Шубу Семен Кузьмич принял. Но поступил с ней по-своему. Уговорил жену сшить из лисьей шубы меховые шапки-ушанки для бедняцких детишек.
Из лисьего меха было сшито пятнадцать шапок.
Одна досталась моему сынишке — Васятке.
Он пять зим ходил в ней, пока голова его не стала больше, чем размер лисьей шапки.
С к а з в о с ь м о йКРАСНЫЕ СОКОЛЯТА
Под нижней полкой с обувью дедушка Костя хранил небольшой сундучок, обитый железом. Однажды он достал из него пожелтевшую бумажку и протянул мне:
— На-ка, прочти, внучек, — сказал. — Это приказ нашего уездного ревкома. Еще в восемнадцатом году чапаенок Петька Козлов (никто, кроме него, в селе не умел на машинке печатать!) подарил мне этот документ, перепечатанный им собственноручно. Подарил, значит, для того, чтобы я всегда вспоминал красных соколят, с которыми мы в Липовке познакомились. Нас с Петькой штаб охраны революции направил тогда в чапаевский отряд бороться с липовскими контрреволюционерами.
Я взял бумагу и, с большим трудом разбирая поблекшие буквы, стал медленно, по слогам читать:
— «Ввиду возникшего в Липовском районе контрреволюционного восстания, закончившегося убийством некоторых руководителей местных Советов, революционный комитет сообщает, что с 1-го сего марта, впредь до особого распоряжения, Липовский район объявлен на военном положении. Для подавления контрреволюционного восстания мобилизуется вся Красная гвардия Липовского района. Вся власть в этом районе принадлежит военному комиссару Чапаеву, командированному Советом для подавления восстания. Все вооруженные силы этого района подчиняются его распоряжениям. Местные общественные и правительственные организации тоже обязаны беспрекословно подчиняться распоряжениям военного комиссара Чапаева. Не подчиняющихся его требованиям, сопротивляющихся Советской власти немедленно арестовывать и под усиленным конвоем отправлять в Пугачев».
— Грозный приказ, не правда ли? — спросил дедушка, когда я, взмокнув от напряжения, кое-как закончил чтение. — Мы с Петькой, конечно, гордились, что и нас позвали на такое важное боевое дело.
В Липовке, как и в Березове, чапаевцы очень быстро утихомирили мятежников. Крестьяне не знали, как и благодарить нас, своих спасителей.
Казалось, революционный порядок мы установили и можно отменять военное положение в районе.
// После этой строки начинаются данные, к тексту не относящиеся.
-- pv_equiv track=rewrite | github.com/jamesczq/coding-exercise | programs/delete_duplicates.py | get_unique_indices
-- ===== SOURCE A (Python) =====
-- from typing import List
--
-- def get_unique_indices(arr: List[int]) -> List[int]:
--     """Return indices of unique, non-duplicate, elements of a sorted list."""
--     list_out = [0]
--     non_dup_index = 1
--     for i in range(1, len(arr)):
--         if arr[non_dup_index - 1] != arr[i]:
--             list_out.append(i)
--             non_dup_index += 1
--         else:
--             non_dup_index = i + 1
--     return list_out
-- ===== SOURCE B (Python) =====
-- from typing import List
--
-- def get_unique_indices(arr: List[int]) -> List[int]:
--     """Return indices of unique, non-duplicate, elements of a sorted list."""
--     def bounds(lo: int, hi: int) -> List[int]:
--         # indices i with lo < i < hi and arr[i] != arr[i-1], by divide and conquer
--         if hi - lo <= 1:
--             return []
--         mid = (lo + hi) // 2
--         here = [mid] if arr[mid] != arr[mid - 1] else []
--         return bounds(lo, mid) + here + bounds(mid, hi)
--     return [0] + bounds(0, len(arr))
-- ===== Notes on version B (the rewrite author's own statement) =====
-- stated objective: alternative
-- what changed: B replaces A's forward index loop with its 'non_dup_index' state variable by a divide-and-conquer recursion bounds(lo, hi) that splits the index range at its midpoint and concatenates the boundary indices of the two halves around a single midpoint test.
import Mathlib
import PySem

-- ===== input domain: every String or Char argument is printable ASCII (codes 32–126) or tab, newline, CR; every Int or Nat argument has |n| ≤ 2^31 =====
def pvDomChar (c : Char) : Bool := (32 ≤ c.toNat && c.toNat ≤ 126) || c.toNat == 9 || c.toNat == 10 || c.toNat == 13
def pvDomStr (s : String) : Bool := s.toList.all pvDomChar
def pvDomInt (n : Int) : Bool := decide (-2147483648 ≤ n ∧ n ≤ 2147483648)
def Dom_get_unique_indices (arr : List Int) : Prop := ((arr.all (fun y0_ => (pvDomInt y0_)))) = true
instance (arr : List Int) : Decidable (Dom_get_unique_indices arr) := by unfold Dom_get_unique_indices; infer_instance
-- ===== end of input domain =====

-- B replaces A's forward index loop (with its 'non_dup_index' state) by a divide-and-conquer recursion collecting boundary indices; alternative decomposition, same asymptotic cost.


-- ===== PORT A =====
-- arr[non_dup_index-1] and arr[i] are always in range (non_dup_index = i throughout), so pyGetD's default is never read
def get_unique_indices (arr : List Int) : List Int :=
  ((PySem.List.pyRange 1 (arr.length : Int) 1).foldl
    (fun (st : List Int × Int) i =>
      if PySem.List.pyGetD arr (st.2 - 1) 0 ≠ PySem.List.pyGetD arr i 0 then
        (st.1 ++ [i], st.2 + 1)
      else
        (st.1, i + 1))
    ([0], 1)).1

-- ===== PORT B =====
-- bounds(lo, hi): indices i with lo < i < hi and arr[i] != arr[i-1], by divide and conquer.
-- Python's (lo+hi)//2 is Nat division here: lo, hi are the nonnegative recursion bounds, where // agrees with Nat '/'.
def pvBounds (arr : List Int) (lo hi : Nat) : List Int :=
  if hi ≤ lo + 1 then []
  else
    pvBounds arr lo ((lo + hi) / 2) ++
    (if PySem.List.pyGetD arr (((lo + hi) / 2 : Nat) : Int) 0 ≠
        PySem.List.pyGetD arr ((((lo + hi) / 2 : Nat) : Int) - 1) 0
      then [(((lo + hi) / 2 : Nat) : Int)] else []) ++
    pvBounds arr ((lo + hi) / 2) hi
termination_by hi - lo
decreasing_by all_goals omega

def get_unique_indices_alt (arr : List Int) : List Int :=
  [0] ++ pvBounds arr 0 arr.length

-- ===== PRECONDITION & SPEC =====
def Spec_get_unique_indices (arr : List Int) (out : List Int) : Prop := out = get_unique_indices_alt arr
instance (arr : List Int) (out : List Int) : Decidable (Spec_get_unique_indices arr out) := by unfold Spec_get_unique_indices; infer_instance

-- ===== CLAIM (what is proved, stated in full; the proofs are below) =====
def Claim_equal_get_unique_indices : Prop := ∀ (arr : List Int), Dom_get_unique_indices arr → Spec_get_unique_indices arr (get_unique_indices arr)

-- ===== LEMMAS AND PROOFS =====

-- common characterization: pvSpecF arr k m lists i for i in [k, k+m) with arr[i] ≠ arr[i-1]
def pvSpecF (arr : List Int) : Nat → Nat → List Int
  | _, 0 => []
  | k, m + 1 =>
      (if PySem.List.pyGetD arr (k : Int) 0 ≠ PySem.List.pyGetD arr ((k : Int) - 1) 0
        then [(k : Int)] else []) ++ pvSpecF arr (k + 1) m

theorem pvSpecF_split (arr : List Int) (m1 : Nat) : ∀ (k m2 : Nat),
    pvSpecF arr k (m1 + m2) = pvSpecF arr k m1 ++ pvSpecF arr (k + m1) m2 := by
  induction m1 with
  | zero => intro k m2; simp [pvSpecF]
  | succ m ih =>
      intro k m2
      have h : m + 1 + m2 = (m + m2) + 1 := by omega
      have hc : k + 1 + m = k + (m + 1) := by omega
      rw [h]
      simp only [pvSpecF, ih (k + 1) m2, hc, List.append_assoc]

-- boundary indices as emitted by A's loop: pvBndFrom p k ys lists k + j for (p :: ys)[j] ≠ (p :: ys)[j+1]
def pvBndFrom (p k : Int) : List Int → List Int
  | [] => []
  | y :: ys => (if y ≠ p then [k] else []) ++ pvBndFrom y (k + 1) ys

theorem pvA_loop (ys : List Int) : ∀ (pre : List Int) (p : Int) (acc : List Int),
    ((PySem.List.pyRange ((pre.length : Int) + 1) (((pre ++ p :: ys).length : Int)) 1).foldl
      (fun (st : List Int × Int) i =>
        if PySem.List.pyGetD (pre ++ p :: ys) (st.2 - 1) 0 ≠ PySem.List.pyGetD (pre ++ p :: ys) i 0 then
          (st.1 ++ [i], st.2 + 1)
        else
          (st.1, i + 1))
      (acc, (pre.length : Int) + 1)).1
    = acc ++ pvBndFrom p ((pre.length : Int) + 1) ys := by
  induction ys with
  | nil =>
      intro pre p acc
      rw [PySem.List.pyRange_one_eq_nil (by simp)]
      simp [pvBndFrom]
  | cons y ys ih =>
      intro pre p acc
      rw [PySem.List.pyRange_one_cons (by simp only [List.length_append, List.length_cons]; push_cast; omega)]
      have hIH := ih (pre ++ [p]) y
      simp only [List.append_assoc, List.cons_append, List.nil_append,
        List.length_append, List.length_cons] at hIH ⊢
      have h1 : PySem.List.pyGetD (pre ++ p :: y :: ys) ((pre.length : Int) + 1 - 1) 0 = p := by
        have h : (pre.length : Int) + 1 - 1 = (pre.length : Int) := by ring
        rw [h, PySem.List.pyGetD_natCast]
        simp [List.getD]
      have h2 : PySem.List.pyGetD (pre ++ p :: y :: ys) ((pre.length : Int) + 1) 0 = y := by
        have h : (pre.length : Int) + 1 = ((pre.length + 1 : Nat) : Int) := by push_cast; ring
        rw [h, PySem.List.pyGetD_natCast]
        simp [List.getD]
      push_cast at hIH
      simp only [List.foldl_cons, h1, h2]
      by_cases hpy : p = y
      · subst hpy
        rw [if_neg (by simp)]
        simp only [pvBndFrom, ne_eq, not_true_eq_false, ite_false, List.nil_append]
        simpa using hIH acc
      · have := hIH (acc ++ [(pre.length : Int) + 1])
        rw [if_pos (by exact hpy)]
        simp only [pvBndFrom, if_pos (Ne.symm hpy)]
        simpa [List.append_assoc] using this

-- A's boundary list coincides with the spec segment
theorem pvBndFrom_eq_specF (ys : List Int) : ∀ (pre : List Int) (p : Int),
    pvBndFrom p ((pre.length : Int) + 1) ys = pvSpecF (pre ++ p :: ys) (pre.length + 1) ys.length := by
  induction ys with
  | nil => intro pre p; simp [pvBndFrom, pvSpecF]
  | cons y ys ih =>
      intro pre p
      have h1 : PySem.List.pyGetD (pre ++ p :: y :: ys) (((pre.length + 1 : Nat) : Int)) 0 = y := by
        rw [PySem.List.pyGetD_natCast]; simp [List.getD]
      have h2 : PySem.List.pyGetD (pre ++ p :: y :: ys) (((pre.length + 1 : Nat) : Int) - 1) 0 = p := by
        have h : ((pre.length + 1 : Nat) : Int) - 1 = ((pre.length : Nat) : Int) := by push_cast; ring
        rw [h, PySem.List.pyGetD_natCast]; simp [List.getD]
      have hIH := ih (pre ++ [p]) y
      simp only [List.append_assoc, List.cons_append, List.nil_append,
        List.length_append, List.length_cons] at hIH
      simp only [pvBndFrom, List.length_cons, pvSpecF, h1, h2]
      push_cast
      congr 1

-- B's divide-and-conquer coincides with the spec segment
theorem pvBounds_eq_specF (arr : List Int) (n : Nat) : ∀ (lo hi : Nat), hi - lo ≤ n →
    pvBounds arr lo hi = pvSpecF arr (lo + 1) (hi - lo - 1) := by
  induction n with
  | zero =>
      intro lo hi h
      rw [pvBounds]
      rw [if_pos (by omega)]
      have : hi - lo - 1 = 0 := by omega
      rw [this]; rfl
  | succ n ih =>
      intro lo hi h
      rw [pvBounds]
      by_cases hle : hi ≤ lo + 1
      · rw [if_pos hle]
        have : hi - lo - 1 = 0 := by omega
        rw [this]; rfl
      · rw [if_neg hle]
        have hmidlo : lo < (lo + hi) / 2 := by omega
        have hmidhi : (lo + hi) / 2 < hi := by omega
        rw [ih lo ((lo + hi) / 2) (by omega), ih ((lo + hi) / 2) hi (by omega)]
        have hsplit : hi - lo - 1 = ((lo + hi) / 2 - lo - 1) + ((hi - (lo + hi) / 2 - 1) + 1) := by omega
        rw [hsplit, pvSpecF_split]
        have hk : lo + 1 + ((lo + hi) / 2 - lo - 1) = (lo + hi) / 2 := by omega
        rw [hk]
        simp only [pvSpecF, List.append_assoc]

theorem get_unique_indices_spec : Claim_equal_get_unique_indices := by
  unfold Claim_equal_get_unique_indices Spec_get_unique_indices
  intro arr _
  cases arr with
  | nil =>
      unfold get_unique_indices get_unique_indices_alt
      rw [PySem.List.pyRange_one_eq_nil (by norm_num), pvBounds]
      simp
  | cons x xs =>
      unfold get_unique_indices get_unique_indices_alt
      have hA := pvA_loop xs [] x [0]
      simp only [List.nil_append, List.length_nil, Nat.cast_zero, zero_add] at hA
      have hS := pvBndFrom_eq_specF xs [] x
      simp only [List.length_nil, Nat.cast_zero, zero_add, List.nil_append] at hS
      have hB := pvBounds_eq_specF (x :: xs) (x :: xs).length 0 (x :: xs).length (by omega)
      simp only [List.length_cons, Nat.zero_add, Nat.sub_zero, Nat.add_sub_cancel] at hB
      refine hA.trans ?_
      simp only [List.length_cons]
      rw [hS, hB]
В штабе был уже и приказ такой заготовлен. Петьке Козлову поручили на машинке тот приказ отпечатать.
И вдруг где-то неподалеку от штаба взрыв ухнул, пулемет застрочил. В чем дело?
Выбежали мы вслед за Чапаевым на крыльцо, а нам навстречу — местная учительница.
— В школе, на чердаке, — сообщила она встревоженно, — с пулеметом кто-то засел. Кинул гранату. Потом строчить начал…
Учительница повела нас к школе задворками.
Пришли. Петька увидел лестницу на земле. Мы ее подняли и приставили к чердаку. Осторожно взобрались наверх. Глядь, а там — ни души. Пулемет перевернут, отстрелянная патронная лента валяется.
— Наверное, он в школе, — воскликнула учительница. — А там детишки перепуганные…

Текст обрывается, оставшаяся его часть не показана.